**** Data supplied ****
-- pv_equiv track=rewrite | github.com/PaddlePaddle/PaddleMIX | paddlemix/datasets/coco_vqa.py | _gen_image_id
-- ===== SOURCE A (Python) =====
-- def _gen_image_id(anno):
--     img_ids = {}
--     n = 0
--     for ann in anno:
--         if "image_id" not in ann.keys():
--             img_id = ann["image"].split("/")[-1].strip(".jpg").split("_")[-1]
--         else:
--             img_id = ann["image_id"]
--         if img_id not in img_ids.keys():
--             img_ids[img_id] = n
--             n += 1
--     return img_ids
-- ===== SOURCE B (Python) =====
-- def _gen_image_id(anno):
--     def extract(ann):
--         if "image_id" in ann:
--             return ann["image_id"]
--         return ann["image"].split("/")[-1].strip(".jpg").split("_")[-1]
--     ids = [extract(ann) for ann in anno]
--     # an id first occurring at position i gets the number of distinct ids strictly before i
--     return {x: len(set(ids[:i])) for i, x in enumerate(ids) if x not in ids[:i]}
-- ===== Notes on version B (the rewrite author's own statement) =====
-- stated objective: alternative
-- what changed: Replaces A's incremental dict with running counter by a positional closed form: after extracting all ids, a first occurrence at position i is numbered len(set(ids[:i])), the count of distinct earlier ids, built in one dict comprehension over enumerate; trades A's O(n) single pass for O(n^2) prefix scans.
import Mathlib
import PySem

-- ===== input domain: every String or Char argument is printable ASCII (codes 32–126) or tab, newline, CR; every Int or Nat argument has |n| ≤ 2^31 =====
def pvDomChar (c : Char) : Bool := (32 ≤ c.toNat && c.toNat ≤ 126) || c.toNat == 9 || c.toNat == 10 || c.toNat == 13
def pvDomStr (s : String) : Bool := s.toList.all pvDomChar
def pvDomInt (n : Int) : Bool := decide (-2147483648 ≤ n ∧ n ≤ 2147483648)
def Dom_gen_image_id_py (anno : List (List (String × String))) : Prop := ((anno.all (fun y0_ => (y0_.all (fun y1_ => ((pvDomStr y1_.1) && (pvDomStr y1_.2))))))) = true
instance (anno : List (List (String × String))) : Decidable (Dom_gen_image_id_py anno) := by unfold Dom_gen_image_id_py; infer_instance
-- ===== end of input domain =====

-- B replaces A's incremental counter dict by a positional closed form (first occurrence at i ↦ number of distinct earlier ids); same values, O(n²) instead of O(n).

-- ===== PORT A =====
-- shared extraction of one image id per annotation (identical expression in A's and B's Python)
def pvExtract (ann : List (String × String)) : String :=
  if (PySem.Dict.mk ann).contains "image_id" = false then
    let s := (PySem.Dict.mk ann).getD "image" ""
    let last := PySem.List.pyGetD ((PySem.Str.split? s "/").getD []) (-1) ""
    let stripped := PySem.Str.stripChars last ".jpg"
    PySem.List.pyGetD ((PySem.Str.split? stripped "_").getD []) (-1) ""
  else (PySem.Dict.mk ann).getD "image_id" ""

def gen_image_id_py (anno : List (List (String × String))) : List (String × Int) :=
  (anno.foldl
    (fun (st : PySem.Dict String Int × Int) ann =>
      if st.1.contains (pvExtract ann) = false then (st.1.insert (pvExtract ann) st.2, st.2 + 1) else st)
    (PySem.Dict.empty, 0)).1.items

-- ===== PORT B =====
def gen_image_id_py_alt (anno : List (List (String × String))) : List (String × Int) :=
  let ids := anno.map pvExtract
  ((PySem.List.enumerate ids 0).filter
      (fun p => decide (p.2 ∈ PySem.List.slice ids none (some p.1)) = false)).map
    (fun p => (p.2, ((PySem.Set.ofList (PySem.List.slice ids none (some p.1))).length : Int)))

-- ===== PRECONDITION & SPEC =====
-- Pre_ excludes annotations missing both "image_id" and "image": there A (and B) raise KeyError.
def Pre_gen_image_id_py (anno : List (List (String × String))) : Prop :=
  (anno.all (fun ann => (PySem.Dict.mk ann).contains "image_id" || (PySem.Dict.mk ann).contains "image")) = true
instance (anno : List (List (String × String))) : Decidable (Pre_gen_image_id_py anno) := by
  unfold Pre_gen_image_id_py; infer_instance
def pvWitness_gen_image_id_py : (List (List (String × String))) :=
  [[("image_id", "7")], [("image", "coco/COCO_val2014_000000391895.jpg")]]
def Spec_gen_image_id_py (anno : List (List (String × String))) (out : List (String × Int)) : Prop := out = gen_image_id_py_alt anno
instance (anno : List (List (String × String))) (out : List (String × Int)) : Decidable (Spec_gen_image_id_py anno out) := by unfold Spec_gen_image_id_py; infer_instance

-- ===== CLAIM (what is proved, stated in full; the proofs are below) =====
def Claim_equal_gen_image_id_py : Prop := ∀ (anno : List (List (String × String))), Dom_gen_image_id_py anno → Pre_gen_image_id_py anno → Spec_gen_image_id_py anno (gen_image_id_py anno)

-- ===== LEMMAS AND PROOFS =====

-- the dict A holds after having seen the distinct ids D, in order
def pvDictOf (D : List String) : PySem.Dict String Int :=
  PySem.Dict.mk ((PySem.List.enumerate D 0).map (fun p => (p.2, p.1)))

theorem pvDictOf_keys (D : List String) : (pvDictOf D).keys = D := by
  simp [pvDictOf, PySem.Dict.keys, List.map_map, Function.comp_def]

theorem pvFold_invariant (ids : List String) : ∀ (D : List String), D.Nodup →
    ids.foldl
      (fun (st : PySem.Dict String Int × Int) id =>
        if st.1.contains id = false then (st.1.insert id st.2, st.2 + 1) else st)
      (pvDictOf D, (D.length : Int))
    = (pvDictOf (PySem.Set.update D ids), ((PySem.Set.update D ids).length : Int)) := by
  induction ids with
  | nil => exact fun D _ => rfl
  | cons id ids ih =>
    intro D hD
    have hcont : (pvDictOf D).contains id = decide (id ∈ D) := by
      rw [PySem.Dict.contains_eq_decide_mem_keys, pvDictOf_keys]
    by_cases hmem : id ∈ D
    · have hadd : PySem.Set.add D id = D := by
        simp [PySem.Set.add, PySem.Set.contains, hmem]
      have hupd : PySem.Set.update D (id :: ids) = PySem.Set.update D ids := by
        simp [PySem.Set.update, hadd]
      rw [List.foldl_cons, if_neg (by simp [hcont, hmem]), hupd]
      exact ih D hD
    · have hadd : PySem.Set.add D id = D ++ [id] := by
        simp [PySem.Set.add, PySem.Set.contains, hmem]
      have hupd : PySem.Set.update D (id :: ids) = PySem.Set.update (D ++ [id]) ids := by
        simp [PySem.Set.update, hadd]
      have hins : (pvDictOf D).insert id (D.length : Int) = pvDictOf (D ++ [id]) := by
        apply PySem.Dict.ext
        rw [PySem.Dict.items_insert_of_not_contains]
        · simp [pvDictOf, PySem.List.enumerate_append]
        · rw [hcont]; simp [hmem]
      have hlen : ((D ++ [id]).length : Int) = (D.length : Int) + 1 := by simp
      rw [List.foldl_cons, if_pos (by simp [hcont, hmem]), hupd, hins, ← hlen]
      exact ih (D ++ [id]) (by simp only [List.nodup_append]; exact ⟨hD, List.nodup_singleton id, by simpa using fun a ha (h : a = id) => hmem (h ▸ ha)⟩)

-- B's comprehension over any id list equals the numbered dedup list
theorem pvAlt_eq_enumerate_dedup (ids : List String) :
    ((PySem.List.enumerate ids 0).filter
        (fun p => decide (p.2 ∈ PySem.List.slice ids none (some p.1)) = false)).map
      (fun p => (p.2, ((PySem.Set.ofList (PySem.List.slice ids none (some p.1))).length : Int)))
    = (PySem.List.enumerate (PySem.Set.ofList ids) 0).map (fun p => (p.2, p.1)) := by
  induction ids using List.reverseRecOn with
  | nil => rfl
  | append_singleton ys x ih =>
    have hpref : ∀ p ∈ PySem.List.enumerate ys (0 : Int),
        PySem.List.slice (ys ++ [x]) none (some p.1) = PySem.List.slice ys none (some p.1) := by
      intro p hp
      obtain ⟨k, hk, hpk⟩ := (PySem.List.mem_enumerate_iff ys 0 p).mp hp
      subst hpk
      simp only [zero_add, PySem.List.slice_to_natCast, List.take_append_of_le_length (le_of_lt hk)]
    have hofl : PySem.Set.ofList (ys ++ [x]) = PySem.Set.add (PySem.Set.ofList ys) x := by
      simp [PySem.Set.ofList, List.foldl_append]
    rw [PySem.List.enumerate_append, List.filter_append,
        List.filter_congr (l := PySem.List.enumerate ys 0)
          (q := fun p => decide (decide (p.2 ∈ PySem.List.slice ys none (some p.1)) = false))
          (fun p hp => by simp only [hpref p hp]),
        List.map_append,
        List.map_congr_left
          (g := fun p => (p.2, ((PySem.Set.ofList (PySem.List.slice ys none (some p.1))).length : Int)))
          (fun p hp => by simp only [hpref p (List.mem_of_mem_filter hp)]), ih]
    have hlast : PySem.List.slice (ys ++ [x]) none (some ((0 : Int) + ys.length)) = ys := by
      simp [PySem.List.slice_to_natCast]
    by_cases hmem : x ∈ ys
    · have : PySem.Set.add (PySem.Set.ofList ys) x = PySem.Set.ofList ys := by
        simp [PySem.Set.add, PySem.Set.contains, PySem.Set.mem_ofList, hmem]
      simp [PySem.List.enumerate, hmem, hofl]
    · have hadd : PySem.Set.add (PySem.Set.ofList ys) x = PySem.Set.ofList ys ++ [x] := by
        simp [PySem.Set.add, PySem.Set.contains, PySem.Set.mem_ofList, hmem]
      simp [PySem.List.enumerate, hmem, hofl, PySem.List.enumerate_append]

-- ===== VERDICT (by name: the statement is the Claim_ definition above) =====
theorem gen_image_id_py_spec : Claim_equal_gen_image_id_py := by
  intro anno _ _
  unfold Spec_gen_image_id_py gen_image_id_py gen_image_id_py_alt
  rw [show (List.foldl
      (fun (st : PySem.Dict String Int × Int) ann =>
        if st.1.contains (pvExtract ann) = false then (st.1.insert (pvExtract ann) st.2, st.2 + 1) else st)
      (PySem.Dict.empty, 0) anno)
    = (List.foldl
      (fun (st : PySem.Dict String Int × Int) id =>
        if st.1.contains id = false then (st.1.insert id st.2, st.2 + 1) else st)
      (PySem.Dict.empty, 0) (anno.map pvExtract))
    from (List.foldl_map (f := pvExtract)
      (g := fun (st : PySem.Dict String Int × Int) id =>
        if st.1.contains id = false then (st.1.insert id st.2, st.2 + 1) else st)).symm]
  have h0 : ((PySem.Dict.empty : PySem.Dict String Int), (0 : Int))
      = (pvDictOf [], (([] : List String).length : Int)) := rfl
  rw [h0, pvFold_invariant _ [] List.nodup_nil, pvAlt_eq_enumerate_dedup]
  simp [pvDictOf, PySem.Set.ofList, PySem.Set.update]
****
Exercise brief ▸ Copy exactly the lines that run from the first line of the data to the line containing "def pvDomInt (n", please, with both ends included and nothing else.

Task result ▸
-- pv_equiv track=rewrite | github.com/PaddlePaddle/PaddleMIX | paddlemix/datasets/coco_vqa.py | _gen_image_id
-- ===== SOURCE A (Python) =====
-- def _gen_image_id(anno):
--     img_ids = {}
--     n = 0
--     for ann in anno:
--         if "image_id" not in ann.keys():
--             img_id = ann["image"].split("/")[-1].strip(".jpg").split("_")[-1]
--         else:
--             img_id = ann["image_id"]
--         if img_id not in img_ids.keys():
--             img_ids[img_id] = n
--             n += 1
--     return img_ids
-- ===== SOURCE B (Python) =====
-- def _gen_image_id(anno):
--     def extract(ann):
--         if "image_id" in ann:
--             return ann["image_id"]
--         return ann["image"].split("/")[-1].strip(".jpg").split("_")[-1]
--     ids = [extract(ann) for ann in anno]
--     # an id first occurring at position i gets the number of distinct ids strictly before i
--     return {x: len(set(ids[:i])) for i, x in enumerate(ids) if x not in ids[:i]}
-- ===== Notes on version B (the rewrite author's own statement) =====
-- stated objective: alternative
-- what changed: Replaces A's incremental dict with running counter by a positional closed form: after extracting all ids, a first occurrence at position i is numbered len(set(ids[:i])), the count of distinct earlier ids, built in one dict comprehension over enumerate; trades A's O(n) single pass for O(n^2) prefix scans.
import Mathlib
import PySem

-- ===== input domain: every String or Char argument is printable ASCII (codes 32–126) or tab, newline, CR; every Int or Nat argument has |n| ≤ 2^31 =====
def pvDomChar (c : Char) : Bool := (32 ≤ c.toNat && c.toNat ≤ 126) || c.toNat == 9 || c.toNat == 10 || c.toNat == 13
def pvDomStr (s : String) : Bool := s.toList.all pvDomChar
def pvDomInt (n : Int) : Bool := decide (-2147483648 ≤ n ∧ n ≤ 2147483648)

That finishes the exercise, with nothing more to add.